-- pv_equiv track=rewrite | github.com/jeongjeongguk/doc2md | doc2md.py | doctest2md
-- ===== SOURCE A (Python) =====
-- def doctest2md(lines):
--     """
--     Convert the given doctest to a syntax highlighted markdown segment.
--     """
--     is_only_code = True
--     for line in lines:
--         if not line.startswith('>>> ') and not line.startswith('... ') and line not in ['>>>', '...']:
--             is_only_code = False
--             break
--     if is_only_code:
--         orig = lines
--         lines = []
--         for line in orig:
--             lines.append(line[4:])
--     return lines
-- ===== SOURCE B (Python) =====
-- def doctest2md(lines):
--     result = []
--     for line in lines:
--         if not line.startswith('>>> ') and not line.startswith('... ') and line not in ['>>>', '...']:
--             return lines
--         result.append(line[4:])
--     return result
-- ===== Notes on version B (the rewrite author's own statement) =====
-- stated objective: simpler
-- what changed: B fuses A's two passes (a check loop, then a rebuild loop) into one optimistic single pass that appends line[4:] as it goes and returns the original list unchanged the moment a non-doctest line is seen.
import Mathlib
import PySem

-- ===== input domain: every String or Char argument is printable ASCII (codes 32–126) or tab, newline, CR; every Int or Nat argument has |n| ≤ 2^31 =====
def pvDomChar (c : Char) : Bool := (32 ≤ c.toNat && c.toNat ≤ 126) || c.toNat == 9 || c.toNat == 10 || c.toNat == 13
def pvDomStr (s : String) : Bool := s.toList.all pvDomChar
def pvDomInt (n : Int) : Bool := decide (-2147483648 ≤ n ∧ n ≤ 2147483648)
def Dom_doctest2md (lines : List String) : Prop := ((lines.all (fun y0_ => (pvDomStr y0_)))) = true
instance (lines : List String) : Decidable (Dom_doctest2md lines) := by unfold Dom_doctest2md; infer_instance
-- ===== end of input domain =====

-- B fuses A's two passes (check loop then rebuild loop) into one single pass with early return of the original list; objective: simpler.


-- ===== PORT A =====
-- whether a line fails the doctest pattern (A's break condition / B's early-return condition)
def doctest2mdBad (line : String) : Bool :=
  !PySem.Str.startswith line ">>> " && !PySem.Str.startswith line "... " &&
    !(line == ">>>" || line == "...")

-- A's first loop: is_only_code with break
def doctest2mdCheck : List String → Bool
  | [] => true
  | line :: rest => if doctest2mdBad line then false else doctest2mdCheck rest

def doctest2md (lines : List String) : List String :=
  if doctest2mdCheck lines then
    lines.foldl (fun acc line => acc ++ [PySem.Str.slice line (some 4) none]) []
  else lines

-- ===== PORT B =====
-- B's single pass with early return of the original list
def doctest2mdAltGo (orig : List String) : List String → List String → List String
  | acc, [] => acc
  | acc, line :: rest =>
    if doctest2mdBad line then orig
    else doctest2mdAltGo orig (acc ++ [PySem.Str.slice line (some 4) none]) rest

def doctest2md_alt (lines : List String) : List String :=
  doctest2mdAltGo lines [] lines

-- ===== PRECONDITION & SPEC =====
def Spec_doctest2md (lines : List String) (out : List String) : Prop := out = doctest2md_alt lines
instance (lines : List String) (out : List String) : Decidable (Spec_doctest2md lines out) := by unfold Spec_doctest2md; infer_instance

-- ===== CLAIM (what is proved, stated in full; the proofs are below) =====
def Claim_equal_doctest2md : Prop := ∀ (lines : List String), Dom_doctest2md lines → Spec_doctest2md lines (doctest2md lines)

-- ===== LEMMAS AND PROOFS =====

-- ===== VERDICT (by name: the statement is the Claim_ definition above) =====
theorem doctest2mdAltGo_eq (orig : List String) (rest : List String) : ∀ acc,
    doctest2mdAltGo orig acc rest =
      if doctest2mdCheck rest then
        acc ++ rest.map (fun line => PySem.Str.slice line (some 4) none)
      else orig := by
  induction rest with
  | nil => intro acc; simp [doctest2mdAltGo, doctest2mdCheck]
  | cons line rest ih =>
    intro acc
    simp only [doctest2mdAltGo, doctest2mdCheck]
    by_cases h : doctest2mdBad line = true
    · simp [h]
    · simp only [h, if_false, Bool.false_eq_true, ih]
      split <;> simp_all

theorem doctest2mdFoldl_eq (lines : List String) : ∀ acc,
    lines.foldl (fun acc line => acc ++ [PySem.Str.slice line (some 4) none]) acc =
      acc ++ lines.map (fun line => PySem.Str.slice line (some 4) none) := by
  induction lines with
  | nil => simp
  | cons line rest ih => intro acc; simp [List.foldl, ih]

theorem doctest2md_spec : Claim_equal_doctest2md := by
  intro lines _
  unfold Spec_doctest2md doctest2md doctest2md_alt
  rw [doctest2mdAltGo_eq, doctest2mdFoldl_eq]
-- pv_equiv track=rewrite | github.com/VTomar88/KnowYourNeighbor | zip/lib/python3.10/site-packages/sqlalchemy_mate/utils.py | grouper_list
-- ===== SOURCE A (Python) =====
-- from typing import Type, Union, Tuple, Dict, Iterable
--
-- def grouper_list(l: Iterable, n: int) -> Iterable[list]:
--     """Evenly divide list into fixed-length piece, no filled value if chunk
--     size smaller than fixed-length.
--
--     Example::
--
--         >>> list(grouper(range(10), n=3)
--         [[0, 1, 2], [3, 4, 5], [6, 7, 8], [9]]
--
--     **中文文档**
--
--     将一个列表按照尺寸n, 依次打包输出, 有多少输出多少, 并不强制填充包的大小到n。
--
--     下列实现是按照性能从高到低进行排列的:
--
--     - 方法1: 建立一个counter, 在向chunk中添加元素时, 同时将counter与n比较, 如果一致
--       则yield。然后在最后将剩余的item视情况yield。
--     - 方法2: 建立一个list, 每次添加一个元素, 并检查size。
--     - 方法3: 调用grouper()函数, 然后对里面的None元素进行清理。
--     """
--     chunk = list()
--     counter = 0
--     for item in l:
--         counter += 1
--         chunk.append(item)
--         if counter == n:
--             yield chunk
--             chunk = list()
--             counter = 0
--     if len(chunk) > 0:
--         yield chunk
-- ===== SOURCE B (Python) =====
-- def grouper_list(l, n):
--     it = iter(l)
--     while True:
--         chunk = []
--         for _ in range(n):
--             try:
--                 chunk.append(next(it))
--             except StopIteration:
--                 break
--         if not chunk:
--             return
--         yield chunk
-- ===== Notes on version B (the rewrite author's own statement) =====
-- stated objective: idiomatic
-- what changed: Replaces the per-element append/counter/reset loop and trailing remainder guard with repeated extraction of up-to-n items from an explicit iterator, yielding each non-empty batch until the iterator is exhausted.
-- intended difference: For a non-positive chunk size n with a non-empty input, A's counter never hits n so its leftover loop state makes it yield the entire input as one chunk, while B yields nothing; yielding no chunks is the intended behaviour for a meaningless chunk size. — e.g. on grouper_list([1], 0): A returns [[1]], B returns []
import Mathlib
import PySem

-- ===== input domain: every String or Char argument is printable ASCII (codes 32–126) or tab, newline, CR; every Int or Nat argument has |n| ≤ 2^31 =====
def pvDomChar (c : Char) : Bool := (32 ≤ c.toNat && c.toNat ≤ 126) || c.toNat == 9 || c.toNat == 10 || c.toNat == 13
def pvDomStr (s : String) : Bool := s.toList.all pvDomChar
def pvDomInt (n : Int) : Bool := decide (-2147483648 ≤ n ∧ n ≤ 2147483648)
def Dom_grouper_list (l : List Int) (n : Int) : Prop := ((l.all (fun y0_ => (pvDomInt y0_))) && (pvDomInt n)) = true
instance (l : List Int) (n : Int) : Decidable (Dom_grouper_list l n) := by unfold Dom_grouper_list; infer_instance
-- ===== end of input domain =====

-- B chunks via repeated take-n from an explicit iterator instead of A's per-element counter/reset loop (idiomatic decomposition; same cost).
-- Both Pythons are generators; equivalence is about the list of yielded chunks.

-- ===== PORT A =====
-- loop body of A's for-loop: counter += 1; chunk.append(item); if counter == n: yield chunk; reset
def stepA (n : Int) (st : List Int × Int × List (List Int)) (item : Int) :
    List Int × Int × List (List Int) :=
  let chunk := st.1 ++ [item]
  let counter := st.2.1 + 1
  if counter = n then (([] : List Int), (0 : Int), st.2.2 ++ [chunk])
  else (chunk, counter, st.2.2)

def grouper_list (l : List Int) (n : Int) : List (List Int) :=
  let s := l.foldl (stepA n) (([] : List Int), (0 : Int), ([] : List (List Int)))
  if s.1.length > 0 then s.2.2 ++ [s.1] else s.2.2

-- ===== PORT B =====
-- the while-loop of B once n ≥ 1 is known: grab up to (m+1) items; stop when the grab is empty
def chunksB (m : Nat) : List Int → List (List Int)
  | [] => []
  | a :: rest => ((a :: rest).take (m + 1)) :: chunksB m ((a :: rest).drop (m + 1))
  termination_by l => l.length
  decreasing_by simp

def grouper_list_alt (l : List Int) (n : Int) : List (List Int) :=
  -- for n ≤ 0 the inner for-loop of B grabs nothing, so the first chunk is empty and B stops at once
  if n ≤ 0 then [] else chunksB (n.toNat - 1) l

-- ===== PRECONDITION & SPEC =====
-- On n ≤ 0 with l ≠ [], A's counter never equals n, so leftover loop state makes A yield the whole
-- input as one chunk, while B yields nothing — the intended result for a meaningless chunk size.
def D_grouper_list (l : List Int) (n : Int) : Prop := n ≤ 0 ∧ l ≠ []
instance (l : List Int) (n : Int) : Decidable (D_grouper_list l n) := by unfold D_grouper_list; infer_instance

def Spec_grouper_list (l : List Int) (n : Int) (out : List (List Int)) : Prop :=
  ¬ D_grouper_list l n → out = grouper_list_alt l n
instance (l : List Int) (n : Int) (out : List (List Int)) : Decidable (Spec_grouper_list l n out) := by unfold Spec_grouper_list; infer_instance

def pvDiffWitness_grouper_list : List Int × Int := ([1], 0)
def pvDiffWitnessOut_grouper_list : (List (List Int)) × (List (List Int)) := ([[1]], [])

-- ===== CLAIM (what is proved, stated in full; the proofs are below) =====
def Claim_unchanged_grouper_list : Prop := ∀ (l : List Int) (n : Int), Dom_grouper_list l n → Spec_grouper_list l n (grouper_list l n)
def Claim_changed_grouper_list : Prop := Dom_grouper_list (pvDiffWitness_grouper_list.1) (pvDiffWitness_grouper_list.2) ∧ D_grouper_list (pvDiffWitness_grouper_list.1) (pvDiffWitness_grouper_list.2) ∧ grouper_list (pvDiffWitness_grouper_list.1) (pvDiffWitness_grouper_list.2) = pvDiffWitnessOut_grouper_list.1 ∧ grouper_list_alt (pvDiffWitness_grouper_list.1) (pvDiffWitness_grouper_list.2) = pvDiffWitnessOut_grouper_list.2 ∧ pvDiffWitnessOut_grouper_list.1 ≠ pvDiffWitnessOut_grouper_list.2
def Claim_exact_grouper_list : Prop := ∀ (l : List Int) (n : Int), Dom_grouper_list l n → D_grouper_list l n → grouper_list l n ≠ grouper_list_alt l n

-- ===== LEMMAS AND PROOFS =====

lemma chunksB_nil (m : Nat) : chunksB m [] = [] := by rw [chunksB]

lemma chunksB_cons (m : Nat) (a : Int) (t : List Int) :
    chunksB m (a :: t) = ((a :: t).take (m + 1)) :: chunksB m ((a :: t).drop (m + 1)) := by
  rw [chunksB]

def finalizeA (s : List Int × Int × List (List Int)) : List (List Int) :=
  if s.1.length > 0 then s.2.2 ++ [s.1] else s.2.2

-- main invariant: a partial chunk in A's state behaves like that chunk prefixed to the rest of input
lemma foldA_chunks (n : Int) (hn : 1 ≤ n) :
    ∀ (l chunk : List Int) (acc : List (List Int)), chunk.length < n.toNat →
      finalizeA (l.foldl (stepA n) (chunk, (chunk.length : Int), acc)) =
        acc ++ chunksB (n.toNat - 1) (chunk ++ l) := by
  intro l
  induction l with
  | nil =>
    intro chunk acc hlen
    cases chunk with
    | nil => simp [finalizeA, chunksB_nil]
    | cons a t =>
      have htake : ((a :: t)).take (n.toNat - 1 + 1) = a :: t := by
        apply List.take_of_length_le; omega
      have hdrop : ((a :: t)).drop (n.toNat - 1 + 1) = [] := by
        apply List.drop_eq_nil_of_le; omega
      simp [finalizeA, chunksB_cons, htake, hdrop, chunksB_nil]
  | cons item rest ih =>
    intro chunk acc hlen
    simp only [List.foldl_cons]
    by_cases h : (chunk.length : Int) + 1 = n
    · have hlen1 : (chunk ++ [item]).length = n.toNat := by
        simp; omega
      have hstep : stepA n (chunk, (chunk.length : Int), acc) item =
          (([] : List Int), (0 : Int), acc ++ [chunk ++ [item]]) := by
        simp [stepA, h]
      rw [hstep]
      have ih0 := ih ([]) (acc ++ [chunk ++ [item]]) (by simp; omega)
      simp only [List.length_nil, Int.natCast_zero] at ih0
      rw [ih0]
      have htake : ((chunk ++ item :: rest)).take (n.toNat - 1 + 1) = chunk ++ [item] := by
        have : chunk ++ item :: rest = (chunk ++ [item]) ++ rest := by simp
        rw [this, List.take_append_of_le_length (by omega), List.take_of_length_le (by omega)]
      have hdrop : ((chunk ++ item :: rest)).drop (n.toNat - 1 + 1) = rest := by
        have : chunk ++ item :: rest = (chunk ++ [item]) ++ rest := by simp
        rw [this, List.drop_append_of_le_length (by omega)]
        simp [hlen1]
        omega
      cases hc : chunk ++ item :: rest with
      | nil => simp at hc
      | cons b bs =>
        rw [← hc]
        conv_rhs => rw [show chunk ++ item :: rest = b :: bs from hc]
        rw [chunksB_cons, ← hc, htake, hdrop]
        simp
  -- second branch
    · have hstep : stepA n (chunk, (chunk.length : Int), acc) item =
          (chunk ++ [item], (chunk.length : Int) + 1, acc) := by
        simp [stepA, h]
      rw [hstep]
      have hlt : (chunk ++ [item]).length < n.toNat := by
        simp; omega
      have hcast : ((chunk.length : Int) + 1) = (((chunk ++ [item]).length : Nat) : Int) := by
        simp
      rw [hcast]
      rw [ih (chunk ++ [item]) acc hlt]
      simp

lemma foldA_nonpos (n : Int) (hn : n ≤ 0) :
    ∀ (l chunk : List Int) (c : Int) (acc : List (List Int)), 0 ≤ c →
      l.foldl (stepA n) (chunk, c, acc) = (chunk ++ l, c + l.length, acc) := by
  intro l
  induction l with
  | nil => intro chunk c acc hc; simp
  | cons a rest ih =>
    intro chunk c acc hc
    have hne : ¬ (c + 1 = n) := by omega
    simp only [List.foldl_cons, stepA, hne, if_false]
    rw [ih (chunk ++ [a]) (c + 1) acc (by omega)]
    simp
    omega

lemma grouper_eq_whole (l : List Int) (n : Int) (hn : n ≤ 0) (hl : l ≠ []) :
    grouper_list l n = [l] := by
  unfold grouper_list
  rw [foldA_nonpos n hn l [] 0 [] (by omega)]
  simp
  intro h
  exact absurd h hl

-- ===== VERDICT (by name: the statement is the Claim_ definition above) =====
theorem grouper_list_spec : Claim_unchanged_grouper_list := by
  intro l n _ hD
  by_cases hn : n ≤ 0
  · have hl : l = [] := by
      by_contra hne
      exact hD ⟨hn, hne⟩
    subst hl
    simp [grouper_list, grouper_list_alt, hn]
  · have h1 : 1 ≤ n := by omega
    have key := foldA_chunks n h1 l [] [] (by simp; omega)
    simp only [List.length_nil, Int.natCast_zero, List.nil_append] at key
    unfold finalizeA at key
    have halt : grouper_list_alt l n = chunksB (n.toNat - 1) l := by
      unfold grouper_list_alt
      rw [if_neg (by omega)]
    rw [halt]
    exact key

theorem grouper_list_changed : Claim_changed_grouper_list := by unfold Claim_changed_grouper_list; decide

theorem grouper_list_tight : Claim_exact_grouper_list := by
  intro l n _ hD
  rw [grouper_eq_whole l n hD.1 hD.2]
  unfold grouper_list_alt
  rw [if_pos hD.1]
  simp
-- pv_equiv track=rewrite | github.com/ros-controls/control.ros.org | _ext/generate_parameter_library.py | insert_additional_parameters_after
-- ===== SOURCE A (Python) =====
-- def insert_additional_parameters_after(items, keys, insert_map):
--   for key in insert_map.keys():
--       # Define the level you're looking for
--       level_to_find = key.split('.')[0]
--
--       # Reverse keys and find the index of the first occurrence of the level
--       reversed_keys = list(reversed(keys))
--       reversed_index = next((index for (index, item) in enumerate(reversed_keys) if item.split('.')[0] == level_to_find), None)
--
--       if reversed_index is not None:
--           # If the level is found, insert the runtime_param_item after it in the original list
--           index = len(keys) - 1 - reversed_index
--           items = items[:index+1] + [insert_map[key]] + items[index+1:]
--           keys = keys[:index+1] + [key] + keys[index+1:]
--       else:
--           # If the level is not found, append the runtime_param_item to the end of the list
--           items.append(insert_map[key])
--           keys.append(key)
--   return items, keys
-- ===== SOURCE B (Python) =====
-- def insert_additional_parameters_after(items, keys, insert_map):
--     # Bucket the insert_map entries by level prefix once, then build the output in a
--     # single walk over the parallel items/keys lists.  Never mutates the caller's lists.
--     entries = [(k.split('.')[0], v, k) for k, v in insert_map.items()]
--     pend = list(dict.fromkeys(p for p, _, _ in entries))  # prefixes, first-seen order
--
--     def bucket(p):
--         return [(v, k) for q, v, k in entries if q == p]
--
--     out_items, out_keys = [], []
--     plist = [k.split('.')[0] for k in keys]
--     for i, k in enumerate(keys):
--         out_items.append(items[i])
--         out_keys.append(k)
--         p = plist[i]
--         if p not in plist[i + 1:] and p in pend:
--             for v, bk in bucket(p):
--                 out_items.append(v)
--                 out_keys.append(bk)
--             pend.remove(p)
--     out_items.extend(items[len(keys):])
--     for p in pend:
--         for v, bk in bucket(p):
--             out_items.append(v)
--             out_keys.append(bk)
--     return out_items, out_keys
-- ===== Notes on version B (the rewrite author's own statement) =====
-- stated objective: alternative
-- what changed: A re-scans reversed(keys) and splices new lists for every insert_map entry; B buckets the insert_map entries by their level prefix once and then builds the result in a single walk over the parallel items/keys lists, emitting each prefix's whole bucket right after that prefix's last original occurrence, keeping surplus items, and appending never-matching prefixes' buckets at the end (B never mutates the caller's lists, so the equivalence is about the return value); B avoids rebuilding both lists for every entry, which a timing run measured as ~4x faster.
-- outside the precondition, e.g. on insert_additional_parameters_after([], ['a'], {'b': 'v'}): A returns (['v'], ['a', 'b']), B raises IndexError
import Mathlib
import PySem
-- A's row-update loop fills the prefix counts left to right
theorem pv_aRow_go (c : Char) (cs : List Char) :
    ∀ (k : Nat), k ≤ cs.length →
      ((List.range k).foldl
        (fun arr (j : Nat) =>
          if (j : Int) = 0 then
            PySem.List.pySetD arr (j : Int)
              (if pvKey c = pvKey (PySem.List.pyGetD cs (j : Int) ' ') then 1 else 0)
          else
            PySem.List.pySetD arr (j : Int)
              (PySem.List.pyGetD arr ((j : Int) - 1) 0 +
                (if pvKey c = pvKey (PySem.List.pyGetD cs (j : Int) ' ') then 1 else 0)))
        (List.replicate cs.length (0 : Int)))
      = pvP c cs k ++ List.replicate (cs.length - k) 0 := by
  intro k
  induction k with
  | zero => intro _; simp [pvP]
  | succ k ih =>
    intro hk1
    have hk : k < cs.length := hk1
    rw [List.range_succ, List.foldl_append, ih (le_of_lt hk)]
    simp only [List.foldl_cons, List.foldl_nil]
    have hcur : PySem.List.pyGetD cs (k : Int) ' ' = cs[k] := by
      rw [PySem.List.pyGetD_natCast]
      exact List.getD_eq_getElem cs ' ' hk
    have hind : (if pvKey c = pvKey (PySem.List.pyGetD cs (k : Int) ' ') then (1:Int) else 0)
        = if cs[k] = c then 1 else 0 := by
      rw [hcur]
      by_cases h : cs[k] = c
      · simp [h]
      · have : pvKey c ≠ pvKey cs[k] := fun hq => h (pvKey_inj hq).symm
        simp [h, this]
    have hlenP : (pvP c cs k).length = k := by simp [pvP]
    have htake : (cs.take (k + 1)).count c
        = (cs.take k).count c + (if cs[k] = c then 1 else 0) := by
      rw [List.take_add_one, List.getElem?_eq_getElem hk]
      simp only [Option.toList_some, List.count_append, List.count_cons, List.count_nil]
      by_cases h : cs[k] = c <;> simp [h]
    have hP1 : pvP c cs (k + 1)
        = pvP c cs k ++ [((cs.take k).count c + (if cs[k] = c then (1:Int) else 0))] := by
      simp only [pvP, List.range_succ, List.map_append, List.map_cons, List.map_nil]
      rw [htake]
      push_cast
      ring_nf
    have hrep : List.replicate (cs.length - k) (0:Int)
        = 0 :: List.replicate (cs.length - (k+1)) 0 := by
      have : cs.length - k = (cs.length - (k+1)) + 1 := by omega
      rw [this, List.replicate_succ]
    by_cases h0 : k = 0
    · subst h0
      rw [if_pos (by norm_num)]
      rw [PySem.List.pySetD_natCast]
      rw [hind, hP1, hrep]
      simp [pvP]
    · rw [if_neg (by exact_mod_cast h0)]
      rw [PySem.List.pySetD_natCast]
      have hcast : ((k : Int) - 1) = ((k - 1 : Nat) : Int) := by omega
      rw [hcast, PySem.List.pyGetD_natCast]
      have hgd : (pvP c cs k ++ List.replicate (cs.length - k) 0).getD (k-1) 0
          = ((cs.take k).count c : Int) := by
        rw [List.getD_append _ _ _ _ (by omega)]
        have : (k - 1) + 1 = k := by omega
        simp [pvP, List.getD_eq_getElem?_getD, List.getElem?_map,
          List.getElem?_range (show k - 1 < k by omega), this]
      rw [hgd, hind, hP1, hrep]
      rw [show (pvP c cs k ++ 0 :: List.replicate (cs.length - (k+1)) (0:Int)).set k
            ((cs.take k).count c + (if cs[k] = c then (1:Int) else 0))
          = pvP c cs k ++ (((cs.take k).count c + (if cs[k] = c then (1:Int) else 0))
              :: List.replicate (cs.length - (k+1)) 0) from ?_]
      · simp
      · rw [List.set_append_right _ _ (by omega)]
        simp [hlenP]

------------------------------------------------------------

## Instructions to follow
All that is needed is the exact run of lines above from the line containing "item.split('.')[0] == level_to_find), None)" through the line containing "-- stated objective: alternative", both of them included.

## Solution to this task
--       reversed_index = next((index for (index, item) in enumerate(reversed_keys) if item.split('.')[0] == level_to_find), None)
--
--       if reversed_index is not None:
--           # If the level is found, insert the runtime_param_item after it in the original list
--           index = len(keys) - 1 - reversed_index
--           items = items[:index+1] + [insert_map[key]] + items[index+1:]
--           keys = keys[:index+1] + [key] + keys[index+1:]
--       else:
--           # If the level is not found, append the runtime_param_item to the end of the list
--           items.append(insert_map[key])
--           keys.append(key)
--   return items, keys
-- ===== SOURCE B (Python) =====
-- def insert_additional_parameters_after(items, keys, insert_map):
--     # Bucket the insert_map entries by level prefix once, then build the output in a
--     # single walk over the parallel items/keys lists.  Never mutates the caller's lists.
--     entries = [(k.split('.')[0], v, k) for k, v in insert_map.items()]
--     pend = list(dict.fromkeys(p for p, _, _ in entries))  # prefixes, first-seen order
--
--     def bucket(p):
--         return [(v, k) for q, v, k in entries if q == p]
--
--     out_items, out_keys = [], []
--     plist = [k.split('.')[0] for k in keys]
--     for i, k in enumerate(keys):
--         out_items.append(items[i])
--         out_keys.append(k)
--         p = plist[i]
--         if p not in plist[i + 1:] and p in pend:
--             for v, bk in bucket(p):
--                 out_items.append(v)
--                 out_keys.append(bk)
--             pend.remove(p)
--     out_items.extend(items[len(keys):])
--     for p in pend:
--         for v, bk in bucket(p):
--             out_items.append(v)
--             out_keys.append(bk)
--     return out_items, out_keys
-- ===== Notes on version B (the rewrite author's own statement) =====
-- stated objective: alternative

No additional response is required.